This function, just like the SQL injection tester, uses a set of common XSS payloads and applies the same idea. But the key difference here is that we are looking for our injected payload to appear unmodified in our response rather than looking for an error message.

If you are able to see our injected payload, most likely it will be executed in the context of the victim’s browser as a reflected XSS attack.

Sensitive Information Exposure Check

Now let’s implement our final check for sensitive PII.

def check_sensitive_info(self, url: str) -> None:
    """Check for exposed sensitive information"""
    sensitive_patterns = {
        'email': r'[a-zA-Z0-9._%+-]+@[a-zA-Z0-9.-]+\.[a-zA-Z]{2,}',
        'phone': r'\b\d{3}[-.]?\d{3}[-.]?\d{4}\b',
        'ssn': r'\b\d{3}-\d{2}-\d{4}\b',
        'api_key': r'api[_-]?key[_-]?([\'"|`])([a-zA-Z0-9]{32,45})\1'
    }

    try:
        response = self.session.get(url)

        for info_type, pattern in sensitive_patterns.items():
            matches = re.finditer(pattern, response.text)
            for match in matches:
                self.report_vulnerability({
                    'type': 'Sensitive Information Exposure',
                    'url': url,
                    'info_type': info_type,
                    'pattern': pattern
                })

    except Exception as e:
        print(f"Error checking sensitive information on {url}: {str(e)}")

This function uses a set of predefined Regex patterns to search for PII like emails, phone numbers, SSNs, and API keys (that are prefixed with api-key-<number>).
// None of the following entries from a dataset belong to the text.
-- pv_equiv track=rewrite | github.com/Hershill/comp-bio-monorepo | CISC471HW5/convolution_cyclopeptide_sequencing.py | spectral_convolution
-- ===== SOURCE A (Python) =====
-- from copy import deepcopy
--
-- def spectral_convolution(experimental_spectrum):
--     """Perform convolution of the experimental spectrum
--
--     :param experimental_spectrum: the given experimental spectrum
--     :return: list of elements in the convolution of the experimental spectrum
--     """
--
--     convolution = dict()
--     experimental_spectrum_temp = deepcopy(experimental_spectrum)
--     experimental_spectrum_temp.sort(reverse=True)
--     reversed_spectrum = deepcopy(experimental_spectrum)
--     reversed_spectrum.sort(reverse=True)
--
--     for amino_mass in reversed_spectrum:
--         experimental_spectrum_temp.remove(amino_mass)
--         for amino_sub in experimental_spectrum_temp:
--             diff = amino_mass - amino_sub
--             if diff != 0:
--                 if diff in convolution:
--                     convolution[diff] += 1
--                 else:
--                     convolution[diff] = 1
--
--     # sort the convolution
--     sorted_mass = list()
--     sorted_convolution = sorted(convolution, key=convolution.get, reverse=True)
--     for mass in sorted_convolution:
--         for nums in range(convolution[mass]):
--             sorted_mass.append(mass)
--
--     return sorted_mass, convolution
-- ===== SOURCE B (Python) =====
-- def spectral_convolution(experimental_spectrum):
--     """Perform convolution of the experimental spectrum
--
--     Frequency-table reformulation: count every mass once, iterate the
--     distinct masses in descending order and weight each difference by the
--     product of the two multiplicities, instead of scanning all pairs of
--     (possibly duplicated) elements with deepcopy/remove.
--     """
--     counts = {}
--     for mass in experimental_spectrum:
--         counts[mass] = counts.get(mass, 0) + 1
--
--     vals = sorted(set(experimental_spectrum), reverse=True)
--
--     convolution = {}
--     rest = vals
--     while rest:
--         a = rest[0]
--         rest = rest[1:]
--         ca = counts[a]
--         for b in rest:
--             diff = a - b
--             convolution[diff] = convolution.get(diff, 0) + ca * counts[b]
--
--     sorted_mass = []
--     for mass in sorted(convolution, key=convolution.get, reverse=True):
--         sorted_mass.extend([mass] * convolution[mass])
--
--     return sorted_mass, convolution
-- ===== Notes on version B (the rewrite author's own statement) =====
-- stated objective: alternative
-- what changed: Replaces deepcopy+remove all-pairs scanning over the duplicated spectrum by a frequency table plus a single pass over the distinct masses in descending order, adding counts[a]*counts[b] per distinct pair; the dict key order and the sorted output are reproduced exactly.
import Mathlib
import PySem
-- the two conjugate computations return the same list up to order; in fact B's
-- equals A's tpart before A's final descending sort
theorem pv_conj_perm (part : List Int) : (pvPartTrans part).Perm (pvConjDesc part) := by
  unfold pvPartTrans pvConjDesc
  dsimp only
  set pos := part.filter (fun x => decide (0 < x)) with hpos
  set sp := PySem.List.sorted pos (fun x => x) false with hsp
  by_cases h : pos = []
  · simp [h, hsp, PySem.List.sorted]
  · have hne : sp ≠ [] := by
      intro hc; exact h ((PySem.List.sorted_eq_nil_iff pos (fun x => x) false).1 hc)
    have hlen : (sp.length == 0) = false := by
      simp [List.length_eq_zero_iff, hne]
    rw [hlen]
    simp only [Bool.false_eq_true, if_false, List.isEmpty_iff, h]
    -- identify the two bounds
    obtain ⟨m, hm⟩ : ∃ m, PySem.List.max? pos (fun x => x) = some m := by
      rcases ho : PySem.List.max? pos (fun x => x) with _ | m
      · exact absurd ((PySem.List.max?_eq_none_iff pos (fun x => x)).1 ho) h
      · exact ⟨m, rfl⟩
    have hlast : (PySem.List.pyGet? sp (-1)).getD 0 = m := by
      rw [PySem.List.pyGet?_neg_one, hsp, pv_last_sorted_eq_max pos h, hm]; rfl
    rw [hlast, hm]
    simp only [Option.getD_some]
    -- A's tpart as a map of counts over pos
    have hcnt : ∀ i : Int, sp.countP (fun x => decide (i < x)) = pos.countP (fun x => decide (i < x)) := by
      intro i
      exact (PySem.List.sorted_perm pos (fun x => x) false).countP_eq _
    have htpA : (PySem.List.pyRange 0 m 1).foldl
        (fun acc i => acc ++ [((sp.filter (fun x => decide (i < x))).length : Int)]) []
        = (PySem.List.pyRange 0 m 1).map
            (fun i => ((pos.countP (fun x => decide (i < x)) : Nat) : Int)) := by
      rw [PySem.List.foldl_append_singleton_eq_map]
      simp only [List.nil_append]
      refine List.map_congr_left ?_
      intro i _
      rw [← List.countP_eq_length_filter, hcnt]
    -- B's loop
    have hm0 : pos.countP (fun x => decide (m < x)) = 0 := by
      rw [List.countP_eq_zero]
      intro x hx
      have := PySem.List.max?_isMax hm x hx
      simp; omega
    have hmnat : ∃ nn : Nat, m = (nn : Int) := by
      obtain ⟨x, hx1⟩ := List.exists_mem_of_ne_nil pos h
      have hx0 : 0 < x := by
        have := List.of_mem_filter (hpos ▸ hx1)
        simpa using this
      have := PySem.List.max?_isMax hm x hx1
      exact ⟨m.toNat, by simp at this ⊢; omega⟩
    obtain ⟨nn, rfl⟩ := hmnat
    have hcnt' : ∀ v, (pos.foldl (fun (d : PySem.Dict Int Int) x => d.insert x (d.getD x 0 + 1)) PySem.Dict.empty).getD v 0 = (List.count v pos : Int) := by
      intro v
      rw [PySem.Dict.foldl_insert_getD_add_one_eq_counter]
      exact PySem.Dict.getD_counter pos v
    have hloop := pv_conj_loop pos _ hcnt' nn []
    rw [hm0] at hloop
    simp only [Nat.cast_zero] at hloop
    rw [hloop]
    rw [PySem.List.slice?_none_none_neg_one, Option.getD_some]
    rw [PySem.List.pyRange_neg_one_eq_reverse]
    rw [show (-1 : Int) + 1 = 0 by ring, show (nn : Int) - 1 + 1 = (nn : Int) by ring]
    rw [htpA]
    simp only [List.map_reverse, List.reverse_reverse, List.nil_append]
    exact PySem.List.sorted_perm _ _ _

-- the fused main loop computes A's (tauL, tauR)
theorem pv_core (part3 : List Int) :
    (let pp := (PySem.List.enumerate part3).map (fun p => p.2 + p.1)
     let s := pp.foldl
       (fun (s : List Int × List Int) lam =>
         if PySem.Int.mod lam 2 == 1 then (s.1, s.2 ++ [PySem.Int.floordiv lam 2])
         else (s.1 ++ [PySem.Int.floordiv lam 2], s.2)) ([], [])
     ((PySem.List.enumerate s.2).map (fun p => p.2 - p.1),
      (PySem.List.enumerate s.1).map (fun p => p.2 - p.1)))
    =
    (let s := (PySem.List.enumerate part3).foldl
       (fun (s : (List Int × List Int) × (Int × Int)) p =>
         let v := p.2 + p.1
         if PySem.Int.mod v 2 == 1 then
           ((s.1.1 ++ [PySem.Int.floordiv v 2 - s.2.1], s.1.2), (s.2.1 + 1, s.2.2))
         else
           ((s.1.1, s.1.2 ++ [PySem.Int.floordiv v 2 - s.2.2]), (s.2.1, s.2.2 + 1)))
       (([], []), (0, 0))
     (s.1.1, s.1.2)) := by
  have h := pv_fused (PySem.List.enumerate part3) [] []
  simp only [pvSub, PySem.List.enumerate_nil, List.map_nil, List.length_nil, Nat.cast_zero] at h
  simp only [List.foldl_map]
  rw [h]

-- ===== VERDICT (by name: the statement is the Claim_ definition above) =====
theorem springer_part2repn_spec : Claim_equal_springer_part2repn := by
  intro part rtype partrc _
  unfold Spec_springer_part2repn springer_part2repn springer_part2repn_alt
  have hinj : Function.Injective (fun x : Int => x) := fun a b h => h
  -- the sorted lists agree
  have hperm : (if partrc == "c" then pvPartTrans part else part).Perm
      (if partrc == "c" then pvConjDesc part else part) := by
    by_cases h : partrc == "c"
    · simp only [h, if_true]; exact pv_conj_perm part
    · simp only [h, Bool.false_eq_true, if_false]
      exact List.Perm.refl _
  have hsorted : PySem.List.sorted (if partrc == "c" then pvPartTrans part else part) (fun x => x) false
      = PySem.List.sorted (if partrc == "c" then pvConjDesc part else part) (fun x => x) false :=
    PySem.List.sorted_eq_sorted_of_perm _ _ _ hinj hperm
  simp only [hsorted]
  set part2 := PySem.List.sorted (if partrc == "c" then pvConjDesc part else part) (fun x => x) false
  rw [← pv_pad_eq part2.length rtype]
  by_cases hpad : ((rtype == "C" && part2.length % 2 == 1) || (rtype == "B" && part2.length % 2 == 0) ||
       (rtype == "D" && part2.length % 2 == 1))
  · simp only [hpad, if_true, PySem.List.insert_zero]
    exact pv_core (0 :: part2)
  · simp only [Bool.not_eq_true] at hpad
    simp only [hpad, Bool.false_eq_true, if_false]
    exact pv_core part2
Just like the previous two functions, we use the response text for the URL and our Regex patterns to find these PIIs in the response text. If we do find any, we report them with the report_vulnerability function. Make sure to have all these functions defined in the WebSecurityScanner class.

Implementing the Main Scanning Logic

Let’s finally stitch everything together by defining the scan and report_vulnerability function in the WebSecurityScanner class:

def scan(self) -> List[Dict]:
    """
    Main scanning method that coordinates the security checks

    Returns:
        List of discovered vulnerabilities
    """
    print(f"\n{colorama.Fore.BLUE}Starting security scan of {self.target_url}{colorama.Style.RESET_ALL}\n")

    # First, crawl the website
    self.crawl(self.target_url)

    # Then run security checks on all discovered URLs
    with ThreadPoolExecutor(max_workers=5) as executor:
        for url in self.visited_urls:
            executor.submit(self.check_sql_injection, url)
            executor.submit(self.check_xss, url)
            executor.submit(self.check_sensitive_info, url)

    return self.vulnerabilities

def report_vulnerability(self, vulnerability: Dict) -> None:
    """Record and display found vulnerabilities"""
    self.vulnerabilities.append(vulnerability)
    print(f"{colorama.Fore.RED}[VULNERABILITY FOUND]{colorama.Style.RESET_ALL}")
    for key, value in vulnerability.items():
        print(f"{key}: {value}")
    print()

This code defines our scan function which will essentially invoke the crawl function and recursively start crawling the website. With multithreading, we will apply all three security checks on the visited URLs.

We have also defined the report_vulnerability function which will effectively print our vulnerability to the console and also store them in our vulnerabilities array.

Now let’s finally use our scanner by saving it as scanner.py:

if __name__ == "__main__":
    if len(sys.argv) != 2:
        print("Usage: python scanner.py <target_url>")
        sys.exit(1)

    target_url = sys.argv[1]
    scanner = WebSecurityScanner(target_url)
    vulnerabilities = scanner.scan()

    # Print summary
    print(f"\n{colorama.Fore.GREEN}Scan Complete!{colorama.Style.RESET_ALL}")
    print(f"Total URLs scanned: {len(scanner.visited_urls)}")
    print(f"Vulnerabilities found: {len(vulnerabilities)}")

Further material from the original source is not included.